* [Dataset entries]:
□ □ □ □ □
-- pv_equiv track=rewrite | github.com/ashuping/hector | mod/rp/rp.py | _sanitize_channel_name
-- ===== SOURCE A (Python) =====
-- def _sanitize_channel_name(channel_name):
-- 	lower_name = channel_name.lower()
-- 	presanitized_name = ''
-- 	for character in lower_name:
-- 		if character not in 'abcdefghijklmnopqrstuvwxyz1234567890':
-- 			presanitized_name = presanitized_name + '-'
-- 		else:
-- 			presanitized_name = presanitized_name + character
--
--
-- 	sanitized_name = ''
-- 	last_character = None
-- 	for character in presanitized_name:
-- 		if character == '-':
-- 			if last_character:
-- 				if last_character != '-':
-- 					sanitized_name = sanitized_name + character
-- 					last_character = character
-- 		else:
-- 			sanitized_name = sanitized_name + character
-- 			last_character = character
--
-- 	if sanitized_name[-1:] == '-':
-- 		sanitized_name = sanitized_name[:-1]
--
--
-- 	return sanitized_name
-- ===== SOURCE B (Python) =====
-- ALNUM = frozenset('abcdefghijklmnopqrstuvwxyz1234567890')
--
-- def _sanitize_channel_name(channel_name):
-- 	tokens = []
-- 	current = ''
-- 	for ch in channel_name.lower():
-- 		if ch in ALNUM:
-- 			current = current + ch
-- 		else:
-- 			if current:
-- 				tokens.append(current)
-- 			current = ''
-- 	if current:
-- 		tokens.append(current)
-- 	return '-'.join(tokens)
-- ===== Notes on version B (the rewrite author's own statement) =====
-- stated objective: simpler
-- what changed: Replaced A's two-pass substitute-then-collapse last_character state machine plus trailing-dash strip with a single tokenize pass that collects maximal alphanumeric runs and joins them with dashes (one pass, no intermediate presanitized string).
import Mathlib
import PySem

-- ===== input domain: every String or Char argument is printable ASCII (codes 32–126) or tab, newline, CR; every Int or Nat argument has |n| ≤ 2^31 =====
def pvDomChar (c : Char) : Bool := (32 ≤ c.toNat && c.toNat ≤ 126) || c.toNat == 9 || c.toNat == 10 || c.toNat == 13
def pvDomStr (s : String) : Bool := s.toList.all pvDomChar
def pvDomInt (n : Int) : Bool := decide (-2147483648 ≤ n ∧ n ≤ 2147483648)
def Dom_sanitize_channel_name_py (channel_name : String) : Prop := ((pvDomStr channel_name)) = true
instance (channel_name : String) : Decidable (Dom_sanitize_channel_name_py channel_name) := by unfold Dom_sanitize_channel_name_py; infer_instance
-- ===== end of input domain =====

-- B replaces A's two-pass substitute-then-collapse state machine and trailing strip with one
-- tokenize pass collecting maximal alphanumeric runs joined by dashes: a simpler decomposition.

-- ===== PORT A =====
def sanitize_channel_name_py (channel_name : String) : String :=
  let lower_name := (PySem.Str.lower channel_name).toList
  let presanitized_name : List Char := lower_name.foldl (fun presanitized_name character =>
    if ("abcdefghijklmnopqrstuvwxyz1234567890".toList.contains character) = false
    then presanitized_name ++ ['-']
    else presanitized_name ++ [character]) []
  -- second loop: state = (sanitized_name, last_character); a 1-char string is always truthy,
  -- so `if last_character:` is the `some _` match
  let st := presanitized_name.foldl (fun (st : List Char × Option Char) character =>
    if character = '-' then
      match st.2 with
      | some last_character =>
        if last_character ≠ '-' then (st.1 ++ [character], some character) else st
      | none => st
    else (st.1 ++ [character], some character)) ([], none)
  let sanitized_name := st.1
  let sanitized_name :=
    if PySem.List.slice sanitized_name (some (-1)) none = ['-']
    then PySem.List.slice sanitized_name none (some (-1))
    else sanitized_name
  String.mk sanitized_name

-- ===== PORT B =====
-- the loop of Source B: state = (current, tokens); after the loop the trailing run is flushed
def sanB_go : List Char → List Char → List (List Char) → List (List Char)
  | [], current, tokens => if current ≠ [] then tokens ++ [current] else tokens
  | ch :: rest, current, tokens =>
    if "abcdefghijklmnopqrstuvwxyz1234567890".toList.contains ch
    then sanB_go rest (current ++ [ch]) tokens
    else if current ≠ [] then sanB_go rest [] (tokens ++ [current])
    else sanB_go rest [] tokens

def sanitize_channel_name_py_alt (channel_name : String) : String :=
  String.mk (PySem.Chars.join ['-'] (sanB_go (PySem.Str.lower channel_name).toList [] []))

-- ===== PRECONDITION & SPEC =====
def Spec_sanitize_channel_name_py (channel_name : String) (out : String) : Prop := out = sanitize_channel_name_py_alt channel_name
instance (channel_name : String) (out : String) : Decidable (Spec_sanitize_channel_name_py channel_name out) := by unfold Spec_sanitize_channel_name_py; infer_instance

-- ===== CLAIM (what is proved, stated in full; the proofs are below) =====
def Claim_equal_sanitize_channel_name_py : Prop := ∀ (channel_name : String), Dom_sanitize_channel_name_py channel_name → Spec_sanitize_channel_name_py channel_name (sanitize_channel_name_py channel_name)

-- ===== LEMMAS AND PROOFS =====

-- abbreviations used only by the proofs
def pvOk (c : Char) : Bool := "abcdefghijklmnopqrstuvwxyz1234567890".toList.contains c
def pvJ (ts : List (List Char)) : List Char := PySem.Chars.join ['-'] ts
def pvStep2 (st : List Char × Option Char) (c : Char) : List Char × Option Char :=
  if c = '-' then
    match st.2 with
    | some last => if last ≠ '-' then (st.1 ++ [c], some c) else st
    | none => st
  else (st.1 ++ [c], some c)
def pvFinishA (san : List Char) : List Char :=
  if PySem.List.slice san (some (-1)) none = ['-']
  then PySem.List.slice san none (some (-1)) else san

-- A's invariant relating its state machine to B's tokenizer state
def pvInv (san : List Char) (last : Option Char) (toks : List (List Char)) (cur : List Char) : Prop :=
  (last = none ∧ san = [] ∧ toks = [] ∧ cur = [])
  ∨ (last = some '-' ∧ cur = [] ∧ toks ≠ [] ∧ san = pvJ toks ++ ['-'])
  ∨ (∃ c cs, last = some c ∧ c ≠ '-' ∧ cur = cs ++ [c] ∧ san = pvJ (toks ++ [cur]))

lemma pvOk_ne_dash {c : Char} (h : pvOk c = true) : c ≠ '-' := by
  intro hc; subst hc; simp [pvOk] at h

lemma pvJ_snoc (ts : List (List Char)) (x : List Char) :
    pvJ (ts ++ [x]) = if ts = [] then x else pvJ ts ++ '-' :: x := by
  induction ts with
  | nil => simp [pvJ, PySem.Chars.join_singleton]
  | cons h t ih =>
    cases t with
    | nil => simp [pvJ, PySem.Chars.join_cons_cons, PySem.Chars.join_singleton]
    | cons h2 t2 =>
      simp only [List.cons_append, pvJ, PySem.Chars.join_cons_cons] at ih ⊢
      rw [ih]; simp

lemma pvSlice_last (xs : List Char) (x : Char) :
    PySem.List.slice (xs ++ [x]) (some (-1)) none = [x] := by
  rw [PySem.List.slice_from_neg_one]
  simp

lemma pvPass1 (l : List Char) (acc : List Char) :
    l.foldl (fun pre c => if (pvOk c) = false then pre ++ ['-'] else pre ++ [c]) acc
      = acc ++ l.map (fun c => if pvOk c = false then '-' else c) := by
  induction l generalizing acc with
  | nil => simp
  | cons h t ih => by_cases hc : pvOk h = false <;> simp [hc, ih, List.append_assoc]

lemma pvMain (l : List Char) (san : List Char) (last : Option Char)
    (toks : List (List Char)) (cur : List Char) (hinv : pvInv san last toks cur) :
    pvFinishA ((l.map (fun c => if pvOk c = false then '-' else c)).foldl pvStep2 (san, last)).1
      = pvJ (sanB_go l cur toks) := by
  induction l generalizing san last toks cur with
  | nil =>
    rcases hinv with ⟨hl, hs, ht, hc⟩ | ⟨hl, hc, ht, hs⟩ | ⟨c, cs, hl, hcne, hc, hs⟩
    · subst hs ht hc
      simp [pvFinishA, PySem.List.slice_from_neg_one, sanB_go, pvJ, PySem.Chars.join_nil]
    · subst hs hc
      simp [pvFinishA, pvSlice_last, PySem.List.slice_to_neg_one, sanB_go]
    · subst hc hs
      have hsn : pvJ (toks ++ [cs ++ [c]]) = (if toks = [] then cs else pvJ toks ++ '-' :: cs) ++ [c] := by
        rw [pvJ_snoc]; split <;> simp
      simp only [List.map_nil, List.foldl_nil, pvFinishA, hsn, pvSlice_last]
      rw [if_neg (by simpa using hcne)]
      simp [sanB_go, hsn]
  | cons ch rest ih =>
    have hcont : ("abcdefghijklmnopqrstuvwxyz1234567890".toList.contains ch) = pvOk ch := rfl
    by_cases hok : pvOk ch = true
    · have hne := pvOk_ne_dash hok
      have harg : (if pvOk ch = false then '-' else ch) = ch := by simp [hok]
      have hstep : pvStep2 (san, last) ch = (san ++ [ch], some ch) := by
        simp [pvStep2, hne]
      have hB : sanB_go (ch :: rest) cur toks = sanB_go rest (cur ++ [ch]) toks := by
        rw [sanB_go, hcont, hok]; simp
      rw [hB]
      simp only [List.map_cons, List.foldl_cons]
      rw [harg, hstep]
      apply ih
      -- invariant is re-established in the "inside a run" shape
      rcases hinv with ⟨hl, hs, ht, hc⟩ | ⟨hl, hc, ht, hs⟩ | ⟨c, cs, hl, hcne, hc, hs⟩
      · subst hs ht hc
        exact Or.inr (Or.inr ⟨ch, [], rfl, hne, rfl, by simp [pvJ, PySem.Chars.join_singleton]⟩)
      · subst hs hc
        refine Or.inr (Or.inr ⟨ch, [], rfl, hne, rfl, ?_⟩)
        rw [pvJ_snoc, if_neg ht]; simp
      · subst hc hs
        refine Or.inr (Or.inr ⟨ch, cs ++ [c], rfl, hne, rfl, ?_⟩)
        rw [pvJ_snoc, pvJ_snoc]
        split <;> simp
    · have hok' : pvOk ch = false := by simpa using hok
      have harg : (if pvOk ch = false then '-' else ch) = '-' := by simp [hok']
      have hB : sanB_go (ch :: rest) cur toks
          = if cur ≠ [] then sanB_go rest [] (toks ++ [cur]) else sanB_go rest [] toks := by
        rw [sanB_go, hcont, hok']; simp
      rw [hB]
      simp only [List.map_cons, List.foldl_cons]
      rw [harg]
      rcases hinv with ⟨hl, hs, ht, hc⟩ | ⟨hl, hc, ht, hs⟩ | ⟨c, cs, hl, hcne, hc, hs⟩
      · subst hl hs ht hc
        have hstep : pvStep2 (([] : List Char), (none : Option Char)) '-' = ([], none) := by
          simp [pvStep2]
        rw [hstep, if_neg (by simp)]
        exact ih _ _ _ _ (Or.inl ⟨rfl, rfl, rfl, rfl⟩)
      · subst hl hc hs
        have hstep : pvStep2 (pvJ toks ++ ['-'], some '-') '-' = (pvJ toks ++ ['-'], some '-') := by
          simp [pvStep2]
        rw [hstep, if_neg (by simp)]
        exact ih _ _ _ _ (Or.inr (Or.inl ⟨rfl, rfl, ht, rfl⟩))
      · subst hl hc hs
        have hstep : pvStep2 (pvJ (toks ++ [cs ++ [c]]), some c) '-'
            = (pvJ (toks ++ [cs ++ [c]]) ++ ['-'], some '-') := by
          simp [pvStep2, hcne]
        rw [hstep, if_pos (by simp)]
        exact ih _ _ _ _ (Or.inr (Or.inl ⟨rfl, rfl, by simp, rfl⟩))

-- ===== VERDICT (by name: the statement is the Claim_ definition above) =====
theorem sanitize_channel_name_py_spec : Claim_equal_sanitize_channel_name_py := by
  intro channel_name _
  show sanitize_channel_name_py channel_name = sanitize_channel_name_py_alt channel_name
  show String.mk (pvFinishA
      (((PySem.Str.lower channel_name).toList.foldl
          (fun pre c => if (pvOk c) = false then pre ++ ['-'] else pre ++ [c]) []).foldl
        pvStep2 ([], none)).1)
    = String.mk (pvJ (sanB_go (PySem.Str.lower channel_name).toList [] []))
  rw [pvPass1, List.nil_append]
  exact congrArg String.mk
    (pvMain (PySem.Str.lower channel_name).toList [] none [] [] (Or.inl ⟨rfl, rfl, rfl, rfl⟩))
□ □ □ □ □
* [Work request]:
All lines of the records above that carry the word "rewrite" should be listed.

* [Answer space]:
-- pv_equiv track=rewrite | github.com/ashuping/hector | mod/rp/rp.py | _sanitize_channel_name
-- ===== Notes on version B (the rewrite author's own statement) =====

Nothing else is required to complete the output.